The conventional way of designing new glasses has been an empirical scientific endeavor via expensive, inefficient trial-and-error for discovery. These constraints limit the speed that new compositional properties can be explored in the glass industry. However, machine learning can be leveraged to predict material properties prior to manufacture. In this project, students will explore how embedding techniques can be utilized to improve prediction of the compositional values for the kinetic properties of glass based on their chemical composition and properties from molecular dynamics simulations. Identifying these kinetic properties such as the glass transition temperature (Tg) and density (p) is one of the main key steps in glass composition design. Both properties have a significant impact on the quality of the eventual product and will define the functionality of the glass. The procedure used in this study can be extended to predict other macroscopic properties as a function of the glass composition. Such an approach can help accelerate the design of novel glasses with optimized properties.
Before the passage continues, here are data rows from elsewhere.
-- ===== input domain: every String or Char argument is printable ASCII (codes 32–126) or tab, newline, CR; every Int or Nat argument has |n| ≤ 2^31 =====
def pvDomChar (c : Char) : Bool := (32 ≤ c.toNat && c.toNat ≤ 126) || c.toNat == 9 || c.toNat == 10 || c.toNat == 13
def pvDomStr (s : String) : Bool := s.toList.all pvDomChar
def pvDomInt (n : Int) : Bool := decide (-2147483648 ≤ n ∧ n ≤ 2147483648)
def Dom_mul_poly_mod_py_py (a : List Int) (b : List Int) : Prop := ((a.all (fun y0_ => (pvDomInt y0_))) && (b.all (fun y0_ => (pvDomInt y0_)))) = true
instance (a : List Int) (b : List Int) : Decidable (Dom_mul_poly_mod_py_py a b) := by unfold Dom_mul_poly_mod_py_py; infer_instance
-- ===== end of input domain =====

-- B replaces A's scratch-array convolution + in-place downward fold by a direct
-- per-output-coefficient summation (output-indexed convolution, no mutation);
-- an alternative structure of the same asymptotic cost.

-- ===== PORT A =====
-- inner loop 'for j, bj in enumerate(b): if bj: c[i+j] += ai * bj'; pos = i + j.
-- The write c[i+j] is in range under Pre_ (Python raises IndexError otherwise; Pre_ excludes that).
def pvInnerA (ai : Int) : List Int → Nat → List Int → List Int
  | [], _, c => c
  | bj :: rest, pos, c =>
      pvInnerA ai rest (pos + 1)
        (if bj ≠ 0 then c.set pos (c.getD pos 0 + ai * bj) else c)

-- outer loop 'for i, ai in enumerate(a): if ai: <inner loop>'
def pvOuterA : List Int → Nat → List Int → List Int → List Int
  | [], _, _, c => c
  | ai :: rest, i, b, c =>
      pvOuterA rest (i + 1) b (if ai ≠ 0 then pvInnerA ai b i c else c)

-- one iteration of the fold loop body, at index i (t = c[i] % MOD, two conditional writes)
def pvStepA (i : Nat) (c : List Int) : List Int :=
  let t := PySem.Int.mod (c.getD i 0) 20092010
  if t ≠ 0 then
    let c1 := c.set (i - 2000) (PySem.Int.mod (c.getD (i - 2000) 0 + t) 20092010)
    c1.set (i - 2000 + 1) (PySem.Int.mod (c1.getD (i - 2000 + 1) 0 + t) 20092010)
  else c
P10: Developing ML-based methods to identify horizontally transferred genomic islands in Staphylococcus aureus strains (Dr. Rajeev Azad)
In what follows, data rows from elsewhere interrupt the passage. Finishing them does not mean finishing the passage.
-- pv_equiv track=rewrite | github.com/coronarita/TIL-algorithm- | 프로그래머스/lv0/120837. 개미 군단/개미 군단.py | solution
-- ===== SOURCE A (Python) =====
-- def solution(hp):
--     answer = 0
--     army = [5, 3, 1]
--     for arm in army :
--         if hp >= arm :
--             answer += hp // arm
--             hp = hp % arm
--
--     return answer
-- ===== SOURCE B (Python) =====
-- # Residue-class lookup: the answer is hp//5 plus a precomputed optimal count
-- # for the remainder hp%5 -- no greedy pass over the coin list at all.
-- _EXTRA = (0, 1, 2, 1, 2)  # optimal ant count for hp in 0..4
--
-- def solution(hp):
--     if hp <= 0:
--         return 0
--     return hp // 5 + _EXTRA[hp % 5]
-- ===== Notes on version B (the rewrite author's own statement) =====
-- stated objective: alternative
-- what changed: Replaced the greedy loop over the coin list with a precomputed lookup table giving the optimal ant count for each remainder class of the largest coin, added to the quotient by that coin; no iteration and no repeated division occur.
import Mathlib
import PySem

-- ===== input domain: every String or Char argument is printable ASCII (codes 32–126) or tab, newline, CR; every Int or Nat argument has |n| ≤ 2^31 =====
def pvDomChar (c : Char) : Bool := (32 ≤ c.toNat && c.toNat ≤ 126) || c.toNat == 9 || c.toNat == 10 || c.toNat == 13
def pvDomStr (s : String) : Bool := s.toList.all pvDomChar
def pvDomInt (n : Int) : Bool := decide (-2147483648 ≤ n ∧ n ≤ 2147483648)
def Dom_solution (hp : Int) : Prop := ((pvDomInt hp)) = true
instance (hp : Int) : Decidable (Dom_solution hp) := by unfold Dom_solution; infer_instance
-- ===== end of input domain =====

-- ===== PORT A =====
-- A: greedy loop over army = [5,3,1]; transliterated as a foldl over the same list
def solution (hp : Int) : Int :=
  let army : List Int := [5, 3, 1]
  let res := army.foldl (fun (st : Int × Int) arm =>
    let (answer, hp) := st
    if hp ≥ arm then (answer + PySem.Int.floordiv hp arm, PySem.Int.mod hp arm)
    else (answer, hp)) (0, hp)
  res.1

-- ===== PORT B =====
-- B: residue-class lookup table mod 5 added to hp//5; no greedy pass.
-- (hp % 5 is always in range of the 5-element table, so the table index never raises;
-- pyGet? … getD 0 is exact here.)
def solution_alt (hp : Int) : Int :=
  if hp ≤ 0 then 0
  else PySem.Int.floordiv hp 5 +
    (PySem.List.pyGet? ([0, 1, 2, 1, 2] : List Int) (PySem.Int.mod hp 5)).getD 0

-- ===== PRECONDITION & SPEC =====
def Spec_solution (hp : Int) (out : Int) : Prop := out = solution_alt hp
instance (hp : Int) (out : Int) : Decidable (Spec_solution hp out) := by unfold Spec_solution; infer_instance

-- ===== CLAIM (what is proved, stated in full; the proofs are below) =====
def Claim_equal_solution : Prop := ∀ (hp : Int), Dom_solution hp → Spec_solution hp (solution hp)

-- ===== LEMMAS AND PROOFS =====

-- ===== VERDICT (by name: the statement is the Claim_ definition above) =====
-- table lookup characterised arithmetically (hp % 5 is always in 0..4)
theorem pvTable_solution (hp : Int) :
    (PySem.List.pyGet? ([0, 1, 2, 1, 2] : List Int) (hp % 5)).getD 0
      = hp % 5 - 2 * ((hp % 5) / 3) := by
  have h5 : hp % 5 = 0 ∨ hp % 5 = 1 ∨ hp % 5 = 2 ∨ hp % 5 = 3 ∨ hp % 5 = 4 := by omega
  rcases h5 with h | h | h | h | h <;> rw [h] <;> decide

theorem solution_spec : Claim_equal_solution := by
  intro hp _
  unfold Spec_solution solution solution_alt
  simp only [List.foldl,
    PySem.Int.floordiv_eq_ediv_of_pos (show (0:Int) < 5 by norm_num),
    PySem.Int.mod_eq_emod_of_pos (show (0:Int) < 5 by norm_num),
    PySem.Int.floordiv_eq_ediv_of_pos (show (0:Int) < 3 by norm_num),
    PySem.Int.mod_eq_emod_of_pos (show (0:Int) < 3 by norm_num),
    PySem.Int.floordiv_eq_ediv_of_pos (show (0:Int) < 1 by norm_num),
    PySem.Int.mod_eq_emod_of_pos (show (0:Int) < 1 by norm_num),
    pvTable_solution]
  split_ifs <;> omega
Staphylococcus aureus is a versatile pathogen that can cause infections in both humans and animals. S. aureus has been reported to become resistant to commonly used antibiotics due to its adaptation to the modern hospital environment by the horizontal acquisition of drug resistance genes. This project will use ML methods and embedding techniques to decipher horizontally acquired large genomic regions, namely, genomic islands (GIs), in methicillin-resistant S. aureus strains and will classify a subset of GIs carrying virulence and resistance genes as pathogenicity and resistance islands respectively. ML-based gene clustering methods will be exploited for identifying horizontally transferred genes. The gene clustering approach will also be used to identify novel (yet unreported) islands that harbor virulence and/or resistance genes. Further, complementary strengths of both supervised and unsupervised machine learning techniques will be explored to robustly identify genomic structures acquired through the process of horizontal gene transfer. The outcomes of this project may provide valuable information on the evolution of drug resistance in S. aureus.